The China Puzzle

Assessing Macro Risks
Lyric Hughes Hale

Diplomacy is Back

Over the weekend, and unannounced, National Security Advisor Jake Sullivan and China’s Foreign Minister Wang Yi met in Malta. The official US readout is here:

Speculation was that this was preparation for a possible Xi-Biden Summit at the APEC meeting in San Francisco in November.

This week Sullivan and Secretary of State Antony Blinken both met with China’s Vice President Han Zheng on the sidelines of the UN General Assembly meetings in New York, providing additional momentum for a summit.
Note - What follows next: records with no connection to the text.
-- pv_equiv track=rewrite | github.com/blacksevenzqj/zoubo | 3_DataAnalysis/99_Data_analysis_competition/4_Kesci/1_xiecheng_customer_churn/MyLearn1.py | time_segmentation
-- ===== SOURCE A (Python) =====
-- time_period = [(0,(0,5)), (1,(5,6)), (2,(6,8)), (3,(8,11)), (4,(11,13)), (5,(13,17)), (6,(17,18)), (7,(18,24))]
--
-- def time_segmentation(x):
--     midle_index = len(time_period) // 2
--     start = time_period[midle_index][1][0]
--     end = time_period[midle_index][1][1]
--     if x >= start and x < end:
--         return time_period[midle_index][0]
--     elif x >= end:
--         for i in range(midle_index+1, len(time_period)):
--             start = time_period[i][1][0]
--             end = time_period[i][1][1]
--             if x >= start and x < end:
--                 return time_period[i][0]
--     elif x < start:
--         for i in range(midle_index-1, -1, -1):
--             start = time_period[i][1][0]
--             end = time_period[i][1][1]
--             if x >= start and x < end:
--                 return time_period[i][0]
-- ===== SOURCE B (Python) =====
-- time_period = [(0,(0,5)), (1,(5,6)), (2,(6,8)), (3,(8,11)), (4,(11,13)), (5,(13,17)), (6,(17,18)), (7,(18,24))]
--
-- # left boundaries of the intervals, plus the final right boundary 24
-- _starts = [0, 5, 6, 8, 11, 13, 17, 18, 24]
--
-- def time_segmentation(x):
--     # hand-rolled bisect_right over the boundary table
--     lo, hi = 0, len(_starts)
--     while lo < hi:
--         mid = (lo + hi) // 2
--         if x < _starts[mid]:
--             hi = mid
--         else:
--             lo = mid + 1
--     idx = lo - 1
--     if 0 <= idx < len(time_period):
--         return time_period[idx][0]
--     return None
-- ===== Notes on version B (the rewrite author's own statement) =====
-- stated objective: alternative
-- what changed: Replaced A's middle-out linear scan over the interval table with a hand-rolled bisect_right binary search over a precomputed left-boundary table.
import Mathlib
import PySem

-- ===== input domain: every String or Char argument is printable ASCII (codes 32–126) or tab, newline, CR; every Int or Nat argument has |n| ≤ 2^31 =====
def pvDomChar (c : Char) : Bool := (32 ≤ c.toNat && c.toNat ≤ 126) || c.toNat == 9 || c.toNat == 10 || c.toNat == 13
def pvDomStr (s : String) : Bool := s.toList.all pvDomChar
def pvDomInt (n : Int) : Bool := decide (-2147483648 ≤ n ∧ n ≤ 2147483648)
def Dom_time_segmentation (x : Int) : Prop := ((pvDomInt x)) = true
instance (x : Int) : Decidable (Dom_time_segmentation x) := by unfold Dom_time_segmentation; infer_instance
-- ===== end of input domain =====

-- B replaces A's middle-out linear scan with a binary search over a precomputed boundary table (idiomatic bisect_right).


-- ===== PORT A =====
def timePeriod : List (Int × (Int × Int)) :=
  [(0,(0,5)), (1,(5,6)), (2,(6,8)), (3,(8,11)), (4,(11,13)), (5,(13,17)), (6,(17,18)), (7,(18,24))]

-- the early-returning for-loop over a list of indices (shared shape of A's two scans)
def aScan (x : Int) : List Nat → Option Int
  | [] => none
  | i :: rest =>
    let e := timePeriod.getD i (0,(0,0))
    if x ≥ e.2.1 ∧ x < e.2.2 then some e.1 else aScan x rest

def time_segmentation (x : Int) : Option Int :=
  let midleIndex : Nat := timePeriod.length / 2
  let e := timePeriod.getD midleIndex (0,(0,0))
  if x ≥ e.2.1 ∧ x < e.2.2 then some e.1
  else if x ≥ e.2.2 then
    aScan x (List.range' (midleIndex+1) (timePeriod.length - (midleIndex+1)))  -- range(mi+1, len)
  else if x < e.2.1 then
    aScan x [3, 2, 1, 0]  -- range(mi-1, -1, -1)
  else none

-- ===== PORT B =====
def bStarts : List Int := [0, 5, 6, 8, 11, 13, 17, 18, 24]

-- the while loop of B's hand-rolled bisect_right; fuel = bStarts.length bounds its iterations
def brLoop (x : Int) : Nat → Nat → Nat → Nat
  | 0, lo, _ => lo
  | f+1, lo, hi =>
    if lo < hi then
      let mid := (lo + hi) / 2
      if x < bStarts.getD mid 0 then brLoop x f lo mid else brLoop x f (mid+1) hi
    else lo

def time_segmentation_alt (x : Int) : Option Int :=
  let lo := brLoop x bStarts.length 0 bStarts.length
  let idx : Int := (lo : Int) - 1
  if 0 ≤ idx ∧ idx < timePeriod.length then some (timePeriod.getD idx.toNat (0,(0,0))).1
  else none

-- ===== PRECONDITION & SPEC =====
def Spec_time_segmentation (x : Int) (out : Option Int) : Prop := out = time_segmentation_alt x
instance (x : Int) (out : Option Int) : Decidable (Spec_time_segmentation x out) := by unfold Spec_time_segmentation; infer_instance

-- ===== CLAIM (what is proved, stated in full; the proofs are below) =====
def Claim_equal_time_segmentation : Prop := ∀ (x : Int), Dom_time_segmentation x → Spec_time_segmentation x (time_segmentation x)

-- ===== LEMMAS AND PROOFS =====

set_option maxHeartbeats 1000000 in
theorem ts_eq (x : Int) : time_segmentation x = time_segmentation_alt x := by
  by_cases h : 0 ≤ x ∧ x < 24
  · obtain ⟨h1, h2⟩ := h
    interval_cases x <;> decide
  · have hx : x < 0 ∨ 24 ≤ x := by omega
    have hr : List.range' 5 3 = [5, 6, 7] := rfl
    have hA : time_segmentation x = none := by
      norm_num [time_segmentation, timePeriod, hr, aScan]
      split_ifs <;> first | rfl | omega
    have hB : time_segmentation_alt x = none := by
      simp [time_segmentation_alt, brLoop, bStarts, timePeriod]
      split_ifs <;> omega
    rw [hA, hB]

-- ===== VERDICT (by name: the statement is the Claim_ definition above) =====
theorem time_segmentation_spec : Claim_equal_time_segmentation := by
  intro x _
  unfold Spec_time_segmentation
  exact ts_eq x
-- pv_equiv track=rewrite | github.com/damtapr/xepelin-dashboard-mvp | build.py | excel_col_to_0idx
-- ===== SOURCE A (Python) =====
-- def excel_col_to_0idx(col: str) -> int:
--     """
--     'A' -> 0, 'B' -> 1, ..., 'Z' -> 25, 'AA' -> 26 ...
--     """
--     col = col.strip().upper()
--     n = 0
--     for ch in col:
--         if not ("A" <= ch <= "Z"):
--             raise ValueError(f"Excel column inválida: {col}")
--         n = n * 26 + (ord(ch) - ord("A") + 1)
--     return n - 1
-- ===== SOURCE B (Python) =====
-- def excel_col_to_0idx(col: str) -> int:
--     """
--     'A' -> 0, 'B' -> 1, ..., 'Z' -> 25, 'AA' -> 26 ...
--     """
--     col = col.strip().upper()
--     if not all("A" <= ch <= "Z" for ch in col):
--         raise ValueError(f"Excel column inválida: {col}")
--     weights = []
--     w = 1
--     for _ in col:
--         weights.append(w)
--         w *= 26
--     return sum((ord(ch) - 64) * wt for ch, wt in zip(reversed(col), weights)) - 1
-- ===== Notes on version B (the rewrite author's own statement) =====
-- stated objective: alternative
-- what changed: Validation becomes one up-front pass and Horner's accumulator is replaced by staged passes: build a table of place weights [1,26,26^2,...], then sum digit*weight over zip(reversed(col), weights).
-- outside the precondition, e.g. on excel_col_to_0idx('a1'): A raises ValueError, B raises ValueError
import Mathlib
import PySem

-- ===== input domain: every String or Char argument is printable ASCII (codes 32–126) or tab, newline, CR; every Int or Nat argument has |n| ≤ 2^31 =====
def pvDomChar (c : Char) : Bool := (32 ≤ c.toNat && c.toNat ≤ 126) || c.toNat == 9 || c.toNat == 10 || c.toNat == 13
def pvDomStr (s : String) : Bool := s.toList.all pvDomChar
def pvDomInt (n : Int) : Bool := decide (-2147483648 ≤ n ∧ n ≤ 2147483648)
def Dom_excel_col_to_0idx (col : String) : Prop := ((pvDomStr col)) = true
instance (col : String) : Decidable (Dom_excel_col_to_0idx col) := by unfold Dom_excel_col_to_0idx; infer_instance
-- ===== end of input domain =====

-- B validates in one up-front pass, then builds a table of place weights [1, 26, 26^2, ...] and sums digit*weight over zip(reversed(col), weights) instead of A's Horner accumulator (alternative decomposition, same cost); Pre_ excludes inputs where A raises ValueError.


-- ===== PORT A =====
-- A's loop: n = n*26 + (ord(ch) - ord('A') + 1); the raise inside the loop is
-- represented by the validity guard (outside Pre_ the Python raises ValueError; 0 stands for the raise).
def pvHornerStep (n : Int) (ch : Char) : Int := n * 26 + ((ch.toNat : Int) - 65 + 1)

def excel_col_to_0idx (col : String) : Int :=
  let c := (PySem.Str.upper (PySem.Str.strip col)).toList
  if c.all (fun ch => decide ('A' ≤ ch ∧ ch ≤ 'Z')) then c.foldl pvHornerStep 0 - 1
  else 0  -- Python raises ValueError here

-- ===== PORT B =====
-- weights.append(w); w *= 26
def pvWeightStep (st : List Int × Int) (_ch : Char) : List Int × Int :=
  (st.1 ++ [st.2], st.2 * 26)

def excel_col_to_0idx_alt (col : String) : Int :=
  let c := (PySem.Str.upper (PySem.Str.strip col)).toList
  if !(c.all (fun ch => decide ('A' ≤ ch ∧ ch ≤ 'Z'))) then 0  -- Python raises ValueError here
  else
    let weights := (c.foldl pvWeightStep ([], 1)).1
    ((c.reverse.zip weights).map (fun q => ((q.1.toNat : Int) - 64) * q.2)).sum - 1

-- ===== PRECONDITION & SPEC =====
-- Pre_ excludes exactly the inputs (some non-letter after strip/upper) on which A raises ValueError.
def Pre_excel_col_to_0idx (col : String) : Prop :=
  ((PySem.Str.upper (PySem.Str.strip col)).toList.all (fun ch => decide ('A' ≤ ch ∧ ch ≤ 'Z'))) = true
instance (col : String) : Decidable (Pre_excel_col_to_0idx col) := by
  unfold Pre_excel_col_to_0idx; infer_instance
def pvWitness_excel_col_to_0idx : String := " ab "

def Spec_excel_col_to_0idx (col : String) (out : Int) : Prop := out = excel_col_to_0idx_alt col
instance (col : String) (out : Int) : Decidable (Spec_excel_col_to_0idx col out) := by
  unfold Spec_excel_col_to_0idx; infer_instance

-- ===== CLAIM (what is proved, stated in full; the proofs are below) =====
def Claim_equal_excel_col_to_0idx : Prop := ∀ (col : String), Dom_excel_col_to_0idx col → Pre_excel_col_to_0idx col → Spec_excel_col_to_0idx col (excel_col_to_0idx col)

-- ===== LEMMAS AND PROOFS =====

-- the weight loop produces the geometric table p, p*26, p*26^2, …
theorem pvWeights_spec (l : List Char) (ws : List Int) (p : Int) :
    (l.foldl pvWeightStep (ws, p)).1
      = ws ++ (List.range l.length).map (fun i => p * 26 ^ i) := by
  induction l generalizing ws p with
  | nil => simp
  | cons a t ih =>
    simp only [List.foldl_cons, pvWeightStep, ih, List.length_cons,
      List.range_succ_eq_map, List.map_cons, List.map_map]
    have hm : (List.range t.length).map ((fun i => p * 26 ^ i) ∘ Nat.succ)
        = (List.range t.length).map (fun i => p * 26 * 26 ^ i) := by
      apply List.map_congr_left; intro i _
      simp only [Function.comp, pow_succ]; ring
    rw [hm]
    simp

-- the weighted zip-sum over the reversed digits is Horner's value (scaled by the base weight p)
theorem pvHorner_eq_zipsum (r : List Char) (p : Int) :
    r.reverse.foldl pvHornerStep 0 * p
      = ((r.zip ((List.range r.length).map (fun i => p * 26 ^ i))).map
          (fun q => ((q.1.toNat : Int) - 64) * q.2)).sum := by
  induction r generalizing p with
  | nil => simp
  | cons ch t ih =>
    rw [List.reverse_cons, List.foldl_append]
    simp only [List.length_cons, List.range_succ_eq_map, List.map_cons, List.map_map,
      List.zip_cons_cons, List.sum_cons, List.foldl_cons, List.foldl_nil, pvHornerStep]
    have hm : (List.range t.length).map ((fun i => p * 26 ^ i) ∘ Nat.succ)
        = (List.range t.length).map (fun i => p * 26 * 26 ^ i) := by
      apply List.map_congr_left; intro i _
      simp only [Function.comp, pow_succ]; ring
    rw [hm, ← ih (p * 26)]
    ring

-- ===== VERDICT (by name: the statement is the Claim_ definition above) =====
theorem excel_col_to_0idx_spec : Claim_equal_excel_col_to_0idx := by
  intro col _ hpre
  unfold Spec_excel_col_to_0idx excel_col_to_0idx excel_col_to_0idx_alt
  unfold Pre_excel_col_to_0idx at hpre
  simp only []
  rw [if_pos hpre]
  simp only [hpre, Bool.not_true, Bool.false_eq_true, if_false]
  rw [pvWeights_spec, List.nil_append]
  have h := pvHorner_eq_zipsum ((PySem.Str.upper (PySem.Str.strip col)).toList.reverse) 1
  rw [List.reverse_reverse, mul_one, List.length_reverse] at h
  rw [h]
Wang Yi will now visit Washington next month, becoming the highest ranking Chinese official to visit the capital since the pandemic began.

Following on Secretary of Commerce Gina Raimondo’s successful visit to Beijing, this is all good news, signifying that critical communications channels are functioning. However serious challenges remain for both Xi and Biden. Biden’s weak polling and Xi’s unexpected cabinet shifts mean both sides might not be negotiating from positions of domestic strength.

The official revelation that the balloon shootout that scuttled Blinken’s trip to Beijing earlier this year was in fact a false alarm is another signal that tensions have eased. What is fueling US-China diplomatic rapprochement?

Economic Growth in the US and China

I think the answer is simple. The Chinese economy is not recovering as rapidly as was expected, while prospects for the US economy seem to be improving. Chinese consumers are exhibiting a different behavior pattern than American consumers post-Covid. China’s “Dual Circulation” is not working and dependence on exports has risen. “Common Prosperity” has come to mean less prosperity for everyone.

Lack of Chinese consumer confidence could mean that US GDP growth could exceed China’s this quarter. The Atlanta Fed Nowcast on September 14th estimates 3rd quarter US GDP growth at 4.9%. China’s 2023 target is an optimistic 5%.